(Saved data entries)
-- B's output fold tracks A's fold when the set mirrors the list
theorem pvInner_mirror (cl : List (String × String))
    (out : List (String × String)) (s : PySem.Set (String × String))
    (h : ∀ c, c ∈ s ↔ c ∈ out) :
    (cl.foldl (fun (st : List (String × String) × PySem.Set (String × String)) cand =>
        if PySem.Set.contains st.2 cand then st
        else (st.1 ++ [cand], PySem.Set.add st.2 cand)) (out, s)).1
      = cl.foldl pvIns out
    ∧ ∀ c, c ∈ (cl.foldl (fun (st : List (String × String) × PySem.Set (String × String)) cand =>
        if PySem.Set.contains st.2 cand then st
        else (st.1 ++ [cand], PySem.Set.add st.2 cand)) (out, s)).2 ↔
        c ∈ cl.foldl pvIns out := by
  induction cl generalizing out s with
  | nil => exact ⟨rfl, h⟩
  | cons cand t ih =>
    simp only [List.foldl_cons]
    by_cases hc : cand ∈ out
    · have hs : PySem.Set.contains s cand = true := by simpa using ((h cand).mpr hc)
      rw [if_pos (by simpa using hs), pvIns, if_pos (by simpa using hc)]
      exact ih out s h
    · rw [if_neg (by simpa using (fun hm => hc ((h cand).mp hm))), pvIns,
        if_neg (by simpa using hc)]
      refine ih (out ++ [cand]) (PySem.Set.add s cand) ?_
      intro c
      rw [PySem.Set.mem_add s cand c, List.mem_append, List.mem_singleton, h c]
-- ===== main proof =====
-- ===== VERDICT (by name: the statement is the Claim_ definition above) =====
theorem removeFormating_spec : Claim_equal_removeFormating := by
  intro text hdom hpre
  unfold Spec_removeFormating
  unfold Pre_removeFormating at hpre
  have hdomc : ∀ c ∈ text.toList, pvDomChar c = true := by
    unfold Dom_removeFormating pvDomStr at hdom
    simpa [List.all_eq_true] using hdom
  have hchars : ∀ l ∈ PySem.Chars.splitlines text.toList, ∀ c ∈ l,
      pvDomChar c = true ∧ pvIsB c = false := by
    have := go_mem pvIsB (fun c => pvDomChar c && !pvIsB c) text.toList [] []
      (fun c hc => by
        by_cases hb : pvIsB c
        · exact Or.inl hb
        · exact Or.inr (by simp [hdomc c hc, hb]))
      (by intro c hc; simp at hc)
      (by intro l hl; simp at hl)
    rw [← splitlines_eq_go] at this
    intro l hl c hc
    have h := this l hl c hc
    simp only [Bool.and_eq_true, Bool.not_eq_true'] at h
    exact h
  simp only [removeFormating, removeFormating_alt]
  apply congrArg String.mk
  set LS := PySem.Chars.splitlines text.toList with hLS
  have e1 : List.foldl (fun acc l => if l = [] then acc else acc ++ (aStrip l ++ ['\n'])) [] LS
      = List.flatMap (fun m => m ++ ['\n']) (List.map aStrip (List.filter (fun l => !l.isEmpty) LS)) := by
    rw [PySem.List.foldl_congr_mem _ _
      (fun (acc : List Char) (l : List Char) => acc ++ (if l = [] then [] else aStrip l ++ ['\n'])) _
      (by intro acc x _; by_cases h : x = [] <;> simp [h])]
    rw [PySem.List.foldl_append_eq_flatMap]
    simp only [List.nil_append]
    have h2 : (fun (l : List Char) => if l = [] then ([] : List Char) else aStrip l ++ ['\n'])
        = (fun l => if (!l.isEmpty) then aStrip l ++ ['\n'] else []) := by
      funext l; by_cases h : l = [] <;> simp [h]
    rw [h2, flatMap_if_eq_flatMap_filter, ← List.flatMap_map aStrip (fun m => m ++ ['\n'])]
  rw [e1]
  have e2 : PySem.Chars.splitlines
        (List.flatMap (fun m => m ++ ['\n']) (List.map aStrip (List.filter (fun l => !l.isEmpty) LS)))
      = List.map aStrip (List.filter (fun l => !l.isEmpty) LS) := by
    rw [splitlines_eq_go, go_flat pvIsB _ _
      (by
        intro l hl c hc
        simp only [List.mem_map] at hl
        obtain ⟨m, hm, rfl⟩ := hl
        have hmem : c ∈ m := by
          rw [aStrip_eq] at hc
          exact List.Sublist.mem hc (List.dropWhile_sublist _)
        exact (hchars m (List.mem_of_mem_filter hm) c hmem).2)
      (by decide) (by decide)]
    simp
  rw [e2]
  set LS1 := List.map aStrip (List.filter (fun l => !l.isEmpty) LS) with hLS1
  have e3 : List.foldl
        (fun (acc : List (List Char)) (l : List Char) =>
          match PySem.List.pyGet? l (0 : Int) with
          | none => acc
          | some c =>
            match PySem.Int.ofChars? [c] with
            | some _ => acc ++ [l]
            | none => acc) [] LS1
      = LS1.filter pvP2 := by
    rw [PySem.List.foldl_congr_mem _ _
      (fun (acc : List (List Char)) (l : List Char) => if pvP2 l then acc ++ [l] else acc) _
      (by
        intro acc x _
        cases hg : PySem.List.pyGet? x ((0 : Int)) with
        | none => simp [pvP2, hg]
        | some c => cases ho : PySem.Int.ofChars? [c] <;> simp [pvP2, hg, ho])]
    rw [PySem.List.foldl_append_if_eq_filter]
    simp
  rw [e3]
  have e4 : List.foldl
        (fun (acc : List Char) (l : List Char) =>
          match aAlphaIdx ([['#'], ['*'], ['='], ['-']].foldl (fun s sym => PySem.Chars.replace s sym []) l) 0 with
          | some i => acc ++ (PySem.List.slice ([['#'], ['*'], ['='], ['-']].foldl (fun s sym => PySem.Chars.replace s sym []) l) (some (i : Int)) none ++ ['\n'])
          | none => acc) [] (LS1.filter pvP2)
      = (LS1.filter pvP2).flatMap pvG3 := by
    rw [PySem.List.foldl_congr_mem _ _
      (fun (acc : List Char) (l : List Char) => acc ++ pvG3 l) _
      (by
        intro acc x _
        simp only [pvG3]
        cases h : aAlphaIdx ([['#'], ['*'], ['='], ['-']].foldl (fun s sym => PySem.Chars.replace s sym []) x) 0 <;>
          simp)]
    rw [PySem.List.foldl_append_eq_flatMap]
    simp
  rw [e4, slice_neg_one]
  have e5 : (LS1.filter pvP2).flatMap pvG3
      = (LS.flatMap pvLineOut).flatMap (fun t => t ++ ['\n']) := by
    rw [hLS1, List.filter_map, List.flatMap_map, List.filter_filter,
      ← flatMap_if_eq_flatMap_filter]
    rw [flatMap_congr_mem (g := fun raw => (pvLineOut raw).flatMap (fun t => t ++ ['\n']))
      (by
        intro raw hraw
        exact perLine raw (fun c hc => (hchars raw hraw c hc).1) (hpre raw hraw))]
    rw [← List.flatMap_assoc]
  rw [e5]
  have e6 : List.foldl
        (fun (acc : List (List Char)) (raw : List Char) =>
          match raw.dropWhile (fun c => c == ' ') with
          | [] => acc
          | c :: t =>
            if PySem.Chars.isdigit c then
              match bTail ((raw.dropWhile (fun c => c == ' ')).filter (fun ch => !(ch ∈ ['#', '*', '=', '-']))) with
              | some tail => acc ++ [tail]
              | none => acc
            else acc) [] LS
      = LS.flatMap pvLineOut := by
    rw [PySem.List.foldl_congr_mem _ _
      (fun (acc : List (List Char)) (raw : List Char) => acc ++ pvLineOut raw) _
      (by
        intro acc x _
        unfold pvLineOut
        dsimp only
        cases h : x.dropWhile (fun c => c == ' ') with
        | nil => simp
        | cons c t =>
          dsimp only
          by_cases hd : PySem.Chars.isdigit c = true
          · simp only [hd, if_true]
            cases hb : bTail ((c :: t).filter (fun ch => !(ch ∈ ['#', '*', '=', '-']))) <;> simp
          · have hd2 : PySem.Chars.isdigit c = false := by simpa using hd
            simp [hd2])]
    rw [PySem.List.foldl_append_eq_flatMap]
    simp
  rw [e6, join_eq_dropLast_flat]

> **What you will do**
From the records above, copy out the line with "simp only [Bool.and_eq_true, Bool.not_eq_true']", the line with "rw [h2, flatMap_if_eq_flatMap_filter, ←", and every line between them, word for word.

> **Response to the task**
    simp only [Bool.and_eq_true, Bool.not_eq_true'] at h
    exact h
  simp only [removeFormating, removeFormating_alt]
  apply congrArg String.mk
  set LS := PySem.Chars.splitlines text.toList with hLS
  have e1 : List.foldl (fun acc l => if l = [] then acc else acc ++ (aStrip l ++ ['\n'])) [] LS
      = List.flatMap (fun m => m ++ ['\n']) (List.map aStrip (List.filter (fun l => !l.isEmpty) LS)) := by
    rw [PySem.List.foldl_congr_mem _ _
      (fun (acc : List Char) (l : List Char) => acc ++ (if l = [] then [] else aStrip l ++ ['\n'])) _
      (by intro acc x _; by_cases h : x = [] <;> simp [h])]
    rw [PySem.List.foldl_append_eq_flatMap]
    simp only [List.nil_append]
    have h2 : (fun (l : List Char) => if l = [] then ([] : List Char) else aStrip l ++ ['\n'])
        = (fun l => if (!l.isEmpty) then aStrip l ++ ['\n'] else []) := by
      funext l; by_cases h : l = [] <;> simp [h]
    rw [h2, flatMap_if_eq_flatMap_filter, ← List.flatMap_map aStrip (fun m => m ++ ['\n'])]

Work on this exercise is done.